Minha perplexidade deveria ser visível, pois ele continuou falando sem que eu encontrasse qualquer palavra para articular meus pensamentos.

— Podes ler qualquer livro daqui, podes incluir qualquer livro aqui. Eles encontrarão o seu lugar de repouso. Sua tarefa é uma só: garantir que o ponto de equilíbrio do mundo seja mantido. Se fixar em uma só ideia, enaltecer um só autor, acreditar em uma única verdade, o equilíbrio se desfará. Vozes serão caladas, povos exterminados e ninguém poderá impedir. Ocupe-se do contraditório, questione as certezas incontestáveis. Faça com que elas estejam presentes aqui e que busquem a harmonia entre elas. Não se preocupe com eventuais desalinhos. Mas evite, com ferocidade, a sedimentação de qualquer ideia. Ela está na base do desequilíbrio.

— Só cabe a mim este equilíbrio? — perguntei em pânico.

— Há outros. Sempre houve. Mas trabalhamos sós. Até encontrarmos alguém a quem possamos confiar nosso legado. Não te ocupa a buscar os outros. Não permita que os outros o reconheçam. Nunca sabemos se não estamos à frente de um louco que possa ter prazer em alterar o equilíbrio. A história nos dá pistas de alguns, mas não temos como confirmar.


— E se eu não o fizer? Se eu não quiser?

— Sempre o quisesse. Saberás dosar o tanto de desalinho necessário para a mudança e o tanto de equilíbrio necessário para o avanço. E a você caberá algo que não me coube. Escrever sobre o ponto de equilíbrio. Deixar em testemunho a tua contribuição para a compreensão do mundo.

Meu tio faleceu dormindo três dias após nossa única entrada juntos na biblioteca. Demorei alguns meses para retornar lá. Mesmo assim, ao entrar a água continuava fresca, a luz abundante e os livros suspensos em harmonia.

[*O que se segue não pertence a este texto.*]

-- the pyRange-driven chunk loop of B equals the recursive chunk fold, from any aligned start
theorem pvFold_drop (k : Int) (hk : 2 ≤ k) (hk' : 0 < k.toNat) (P : List Int) (s : Int) (hs : 0 ≤ s)
    (res : List Int) :
    (PySem.List.pyRange s (P.length : Int) k).foldl (pvChunkStep P k) res
      = pvChunkFold k hk' (P.drop s.toNat) res := by
  by_cases h : (P.length : Int) ≤ s
  · rw [pvPyRange_nil s _ k (by omega) h]
    have hd : P.drop s.toNat = [] := by
      rw [List.drop_eq_nil_iff]; omega
    rw [pvChunkFold]
    simp [hd]
  · rw [pvPyRange_cons s _ k (by omega) (by omega)]
    rw [List.foldl_cons]
    have hstep : pvChunkStep P k res s
        = (List.zipWith (· * ·) res ((P.drop s.toNat).take k.toNat))
            ++ res.drop ((P.drop s.toNat).take k.toNat).length := by
      unfold pvChunkStep
      rw [PySem.List.slice_toNat P hs (by omega)]
      rw [show (s + k).toNat - s.toNat = k.toNat by omega]
    rw [hstep]
    rw [pvFold_drop k hk hk' P (s + k) (by omega) _]
    conv_rhs => rw [pvChunkFold]
    have hne : P.drop s.toNat ≠ [] := by
      simp only [ne_eq, List.drop_eq_nil_iff]
      omega
    simp only [hne, dite_false]
    rw [List.drop_drop]
    congr 2
    omega
termination_by ((P.length : Int) - s).toNat
decreasing_by omega

-- one round-robin pass over a segment that fits inside the buckets multiplies it in pointwise
theorem pvRR_seg (k : Int) (hk : 2 ≤ k) (c : List Int) (res : List Int) (i : Nat)
    (hlen : i + c.length ≤ res.length) (hres : res.length = k.toNat) :
    c.foldl (pvRR k) (res, (i : Int))
      = (res.take i ++ List.zipWith (· * ·) (res.drop i) c ++ res.drop (i + c.length),
         (i : Int) + c.length) := by
  induction c generalizing res i with
  | nil => simp
  | cons f c' ih =>
    have hik : i < res.length := by simp only [List.length_cons] at hlen; omega
    have hmod : PySem.Int.mod (i : Int) k = (i : Int) := by
      rw [PySem.Int.mod_eq_emod_of_pos (by omega)]
      exact Int.emod_eq_of_lt (by omega) (by omega)
    have hstep : pvRR k (res, (i : Int)) f = (res.modify i (· * f), (i : Int) + 1) := by
      simp [pvRR, hmod]
    rw [List.foldl_cons, hstep]
    have hdecomp : res.modify i (· * f) = res.take i ++ (res[i] * f) :: res.drop (i + 1) := by
      rw [List.modify_eq_set (· * f) i res]
      rw [List.set_eq_take_append_cons_drop]
      simp [hik]
    rw [show ((i : Int) + 1) = ((i + 1 : Nat) : Int) by push_cast; ring]
    rw [ih (res.modify i (· * f)) (i + 1)
      (by rw [List.length_modify]; simp only [List.length_cons] at hlen; omega)
      (by rw [List.length_modify]; omega)]
    have h1 : (List.take i res).length = i := by rw [List.length_take]; omega
    have h1le : (List.take i res).length ≤ i + 1 := by omega
    have htk : (res.modify i (· * f)).take (i + 1) = res.take i ++ [res[i] * f] := by
      rw [hdecomp, List.take_append]
      rw [List.take_of_length_le h1le, h1, show i + 1 - i = 1 by omega]
      simp
    have hdr : (res.modify i (· * f)).drop (i + 1) = res.drop (i + 1) := by
      rw [hdecomp, List.drop_append]
      rw [List.drop_of_length_le h1le, h1, show i + 1 - i = 1 by omega]
      simp
    have hdr2 : (res.modify i (· * f)).drop (i + 1 + c'.length) = res.drop (i + 1 + c'.length) := by
      rw [show i + 1 + c'.length = (i + 1) + c'.length from rfl, ← List.drop_drop, hdr,
        List.drop_drop]
    have hhead : res.drop i = res[i] :: res.drop (i + 1) := List.drop_eq_getElem_cons hik
    rw [htk, hdr, hdr2, hhead]
    simp only [List.zipWith_cons_cons, List.length_cons]
    refine Prod.ext ?_ (by push_cast; ring)
    simp only [List.append_assoc, List.cons_append, List.nil_append]
    rw [show i + 1 + c'.length = i + (c'.length + 1) from by omega]

-- the first component of the round-robin fold is invariant under shifting the counter by k
theorem pvRR_fst_shift (k : Int) (hk : 0 < k) (L : List Int) (res : List Int) (i : Int) :
    (L.foldl (pvRR k) (res, i + k)).1 = (L.foldl (pvRR k) (res, i)).1 := by
  induction L generalizing res i with
  | nil => rfl
  | cons f L' ih =>
    have hmod : PySem.Int.mod (i + k) k = PySem.Int.mod i k := by
      rw [PySem.Int.mod_eq_emod_of_pos hk, PySem.Int.mod_eq_emod_of_pos hk]
      simp
    simp only [List.foldl_cons, pvRR, hmod]
    rw [show i + k + 1 = (i + 1) + k by ring]
    exact ih _ _

-- the round-robin fold from counter 0 equals B's chunked fold
theorem pvRR_eq_chunkFold (k : Int) (hk : 2 ≤ k) (hk' : 0 < k.toNat) (L res : List Int)
    (hres : res.length = k.toNat) :
    (L.foldl (pvRR k) (res, 0)).1 = pvChunkFold k hk' L res := by
  by_cases hL : L = []
  · subst hL; rw [pvChunkFold]; simp
  · have hsplit : L = L.take k.toNat ++ L.drop k.toNat := (List.take_append_drop _ _).symm
    have hclen : (L.take k.toNat).length ≤ res.length := by simp [hres]
    rw [pvChunkFold]
    simp only [hL, dite_false]
    conv_lhs => rw [hsplit]
    rw [List.foldl_append]
    rw [show (0 : Int) = ((0 : Nat) : Int) by norm_num]
    rw [pvRR_seg k hk _ res 0 (by simp only [Nat.zero_add] at *; omega) hres]
    simp only [List.take_zero, List.drop_zero, List.nil_append, Nat.cast_zero,
      zero_add]
    set res' := List.zipWith (· * ·) res (L.take k.toNat) ++ res.drop (L.take k.toNat).length
      with hres'def
    have hres'len : res'.length = k.toNat := by
      simp [hres'def]
      omega
    by_cases hfull : k.toNat ≤ L.length
    · have hcl : (L.take k.toNat).length = k.toNat := by simp; omega
      have hcast : ((L.take k.toNat).length : Int) = k := by rw [hcl]; omega
      have hshift := pvRR_fst_shift k (by omega) (L.drop k.toNat) res' 0
      rw [zero_add] at hshift
      rw [hcast, hshift]
      exact pvRR_eq_chunkFold k hk hk' (L.drop k.toNat) res' hres'len
    · have hdrop : L.drop k.toNat = [] := List.drop_eq_nil_of_le (by omega)
      rw [hdrop]
      simp only [List.foldl_nil]
      rw [pvChunkFold]
      simp
termination_by L.length
decreasing_by
  simp
  omega

-- ===== VERDICT (by name: the statement is the Claim_ definition above) =====
theorem distribute_cores_across_dims_py_spec : Claim_equal_distribute_cores_across_dims_py := by
  intro num_cores k _
  unfold Spec_distribute_cores_across_dims_py
  unfold distribute_cores_across_dims_py distribute_cores_across_dims_py_alt
  by_cases h0 : k ≤ 0
  · simp [h0]
  · by_cases h1 : k = 1
    · simp [h1]
    · simp only [h0, h1, if_false]
      have hk : 2 ≤ k := by omega
      have hk' : 0 < k.toNat := by omega
      rw [pvALoop_eq_fold]
      rw [pvChain_eq_primeFactors num_cores 2 (by omega) (by omega)]
      rw [pvRR_eq_chunkFold k hk hk' _ _ (by simp)]
      rw [pvFold_drop k hk hk' (pvPrimeFactors num_cores) 0 (by omega)]
      simp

Hoje decidi começar a contar essa história. Já tenho vinte anos de trabalho para relatar e ainda terei tantos outros pela frente. Por vezes pensei que tudo ruiria. Não tenho dúvidas de que somos muitos. Um só não daria conta de tantas incongruências humanas.

Já nasceu quem me substituirá, mas ainda não está pronta.